According to the @FacebookTop10 account, which is run by New York Times tech journalist Kevin Roose and uses data from CrowdTangle, the top-performing link posts by U.S. Facebook pages on Tuesday included Fox News, Franklin Graham, Donald Trump 2020 Voters, right-wing commentator Dan Bongino, and three posts from Ben Shapiro.

Data also shows that on Facebook, right-wing pages like Shapiro’s Daily Wire typically outperform some of the biggest names in U.S. media, including the New York Times and the Washington Post.

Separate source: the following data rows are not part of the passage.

-- pv_equiv track=rewrite | github.com/pozorvlak/cassidoo | 2021/2021-02-15_make_sentence/make_sentence.py | oracle_generator
-- ===== SOURCE A (Python) =====
-- def oracle_generator(s, words):
--     if s == "":
--         yield []
--         return
--     for word in words:
--         if s.startswith(word):
--             for suffix in oracle_generator(s[len(word):], words):
--                 yield [word] + suffix
--     return
-- ===== SOURCE B (Python) =====
-- def oracle_generator(s, words):
--     # Bottom-up DP over suffixes: sols[i] = all segmentations of s[i:],
--     # computed once for each i instead of re-exploring each suffix recursively.
--     n = len(s)
--     sols = {n: [[]]}
--     for i in range(n - 1, -1, -1):
--         sols[i] = [[w] + rest
--                    for w in words
--                    if s.startswith(w, i)
--                    for rest in sols[i + len(w)]]
--     yield from sols[0]
-- ===== Notes on version B (the rewrite author's own statement) =====
-- stated objective: alternative
-- what changed: Replaces A's naive top-down recursive generator with a bottom-up dynamic program that builds the segmentation list of every suffix exactly once.
import Mathlib
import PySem

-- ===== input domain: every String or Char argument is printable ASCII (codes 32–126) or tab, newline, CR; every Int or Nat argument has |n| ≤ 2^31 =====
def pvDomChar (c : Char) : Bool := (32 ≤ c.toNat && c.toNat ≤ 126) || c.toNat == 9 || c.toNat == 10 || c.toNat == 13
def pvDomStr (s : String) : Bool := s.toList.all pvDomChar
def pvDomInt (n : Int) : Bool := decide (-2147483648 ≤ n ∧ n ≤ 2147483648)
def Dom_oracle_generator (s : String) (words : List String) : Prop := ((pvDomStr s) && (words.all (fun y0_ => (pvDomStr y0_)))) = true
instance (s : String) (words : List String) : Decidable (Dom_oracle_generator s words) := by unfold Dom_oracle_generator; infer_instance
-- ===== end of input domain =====

-- B replaces A's naive top-down recursion with a bottom-up DP over suffixes (each suffix's segmentation list is built once, not re-explored).
-- A is a Python generator; the ports return the list of all yielded segmentations.

-- ===== PORT A =====
-- Fuel only makes the recursion total: on Pre_ inputs (no empty word) each
-- recursive call strictly shortens s, so fuel s.length+1 is never exhausted.
def oracleA (words : List String) : Nat → List Char → List (List String)
  | 0, _ => []
  | fuel + 1, s =>
    if s = [] then [[]]
    else
      words.foldl (fun acc word =>
        if PySem.Chars.startswith s word.toList then
          acc ++ (oracleA words fuel (s.drop word.toList.length)).map (fun suffix => word :: suffix)
        else acc) []

def oracle_generator (s : String) (words : List String) : List (List String) :=
  oracleA words (s.toList.length + 1) s.toList

-- ===== PORT B =====
-- bTable words s = [sols(s), sols(s.drop 1), …, sols("")], built back to front
-- like Source B's dict `sols`; getD mirrors the dict lookup sols[i+len(w)].
def bTable (words : List String) : List Char → List (List (List String))
  | [] => [[[]]]
  | c :: rest =>
    let tbl := bTable words rest
    (words.flatMap (fun w =>
      if PySem.Chars.startswith (c :: rest) w.toList then
        (tbl.getD (w.toList.length - 1) []).map (fun r => w :: r)
      else [])) :: tbl

def oracle_generator_alt (s : String) (words : List String) : List (List String) :=
  (bTable words s.toList).headD []

-- ===== PRECONDITION & SPEC =====
-- Pre_ excludes only inputs where A never returns: with "" ∈ words and s ≠ "" the
-- Python A recurses forever (RecursionError); Source B raises KeyError there too.
def Pre_oracle_generator (s : String) (words : List String) : Prop :=
  s = "" ∨ ∀ w ∈ words, w ≠ ""
instance (s : String) (words : List String) : Decidable (Pre_oracle_generator s words) := by
  unfold Pre_oracle_generator; infer_instance

def pvWitness_oracle_generator : String × List String := ("ab", ["a", "b", "ab"])

def Spec_oracle_generator (s : String) (words : List String) (out : List (List String)) : Prop := out = oracle_generator_alt s words
instance (s : String) (words : List String) (out : List (List String)) : Decidable (Spec_oracle_generator s words out) := by unfold Spec_oracle_generator; infer_instance

-- ===== CLAIM (what is proved, stated in full; the proofs are below) =====
def Claim_equal_oracle_generator : Prop := ∀ (s : String) (words : List String), Dom_oracle_generator s words → Pre_oracle_generator s words → Spec_oracle_generator s words (oracle_generator s words)

-- ===== LEMMAS AND PROOFS =====

-- no empty word, as a condition on the char lists
def noEmpty (words : List String) : Prop := ∀ w ∈ words, w.toList ≠ []

theorem noEmpty_of_pre {words : List String} (h : ∀ w ∈ words, w ≠ "") : noEmpty words := by
  intro w hw hnil
  exact h w hw (String.toList_eq_nil_iff.mp hnil)

theorem startswith_len_le {s p : List Char} (h : PySem.Chars.startswith s p = true) :
    p.length ≤ s.length :=
  List.IsPrefix.length_le ((PySem.Chars.startswith_iff s p).1 h)

-- fuel irrelevance: any sufficient fuel computes the same result
theorem oracleA_fuel {words : List String} (hw : noEmpty words) :
    ∀ f1 f2 s, s.length < f1 → s.length < f2 →
      oracleA words f1 s = oracleA words f2 s := by
  intro f1
  induction f1 with
  | zero => intro f2 s h1 _; omega
  | succ g1 ih =>
    intro f2 s h1 h2
    cases f2 with
    | zero => omega
    | succ g2 =>
      by_cases hs : s = []
      · simp [oracleA, hs]
      · simp only [oracleA, if_neg hs]
        refine PySem.List.foldl_congr_mem _ _ _ _ (fun acc w hwmem => ?_)
        by_cases hp : PySem.Chars.startswith s w.toList = true
        · have hwl : 1 ≤ w.toList.length := by
            have := hw w hwmem
            cases hl : w.toList with
            | nil => exact absurd hl this
            | cons a l => simp
          have hle := startswith_len_le hp
          have hd : (s.drop w.toList.length).length = s.length - w.toList.length := by
            simp
          rw [if_pos hp, if_pos hp, ih g2 (s.drop w.toList.length) (by omega) (by omega)]
        · rw [if_neg hp, if_neg hp]

-- loop shape of A's inner fold: conditional extend as a flatMap
theorem foldl_if_append_eq_flatMap {α β : Type} (l : List α) (p : α → Bool) (g : α → List β)
    (acc : List β) :
    l.foldl (fun a x => if p x then a ++ g x else a) acc
      = acc ++ l.flatMap (fun x => if p x then g x else []) := by
  induction l generalizing acc with
  | nil => simp
  | cons x l ih => by_cases hp : p x <;> simp [hp, ih]

-- the table computed by B is the per-suffix list of A's results
theorem bTable_eq {words : List String} (hw : noEmpty words) :
    ∀ s : List Char, bTable words s =
      (List.range (s.length + 1)).map
        (fun j => oracleA words ((s.drop j).length + 1) (s.drop j)) := by
  intro s
  induction s with
  | nil => simp [bTable, List.range_succ, oracleA]
  | cons c rest ih =>
    have hrng : List.range (rest.length + 1 + 1) =
        0 :: (List.range (rest.length + 1)).map Nat.succ := List.range_succ_eq_map
    simp only [bTable, ih, List.length_cons, hrng, List.map_cons, List.map_map]
    congr 1
    · -- head: cur = oracleA (s.length+1) s
      have hne : (c :: rest) ≠ ([] : List Char) := by simp
      simp only [List.drop_zero, List.length_cons]
      conv_rhs => rw [oracleA]
      rw [if_neg hne, foldl_if_append_eq_flatMap, List.nil_append]
      refine (List.flatMap_congr ?_).symm
      intro w hwmem
      by_cases hp : PySem.Chars.startswith (c :: rest) w.toList = true
      · have hwl : 1 ≤ w.toList.length := by
          have := hw w hwmem
          cases hl : w.toList with
          | nil => exact absurd hl this
          | cons a l => simp
        have hle := startswith_len_le hp
        simp only [List.length_cons] at hle
        rw [if_pos hp, if_pos hp]
        have hidx : w.toList.length - 1 < rest.length + 1 := by omega
        have hget : ((List.range (rest.length + 1)).map
            (fun j => oracleA words ((rest.drop j).length + 1) (rest.drop j))).getD
              (w.toList.length - 1) []
            = oracleA words ((rest.drop (w.toList.length - 1)).length + 1)
                (rest.drop (w.toList.length - 1)) := by
          rw [List.getD_eq_getElem?_getD, List.getElem?_map, List.getElem?_range hidx]
          rfl
        have hdrop : rest.drop (w.toList.length - 1) = (c :: rest).drop w.toList.length := by
          have : w.toList.length = (w.toList.length - 1) + 1 := by omega
          rw [this]; rfl
        rw [hget, hdrop]
        exact congrArg (List.map fun suffix => w :: suffix)
          (oracleA_fuel hw _ _ _
            (by simp only [List.length_drop, List.length_cons]; omega)
            (by omega))
      · rw [if_neg hp, if_neg hp]

-- ===== VERDICT (by name: the statement is the Claim_ definition above) =====
theorem oracle_generator_spec : Claim_equal_oracle_generator := by
  intro s words _ hpre
  unfold Spec_oracle_generator oracle_generator oracle_generator_alt
  rcases hpre with hs | hw
  · subst hs; simp [bTable, oracleA]
  · rw [bTable_eq (noEmpty_of_pre hw) s.toList, List.range_succ_eq_map]
    simp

For years, conservative figures like President Donald Trump have claimed social media companies like Facebook and Twitter have been silencing their voices. But the data shows clearly that for years, right-wing voices have in fact been the most popular on Facebook.

And yet Zuckerberg continues to deny his platform has an issue and instead suggests that Facebook is simply providing a platform for opinions that mainstream media had ignored.

“Some people had found before that, that their experiences weren't being covered by traditional media, and now are able to find voices and follow them, that resonate more with their life experience. It's not clear to me that that's a bad thing.”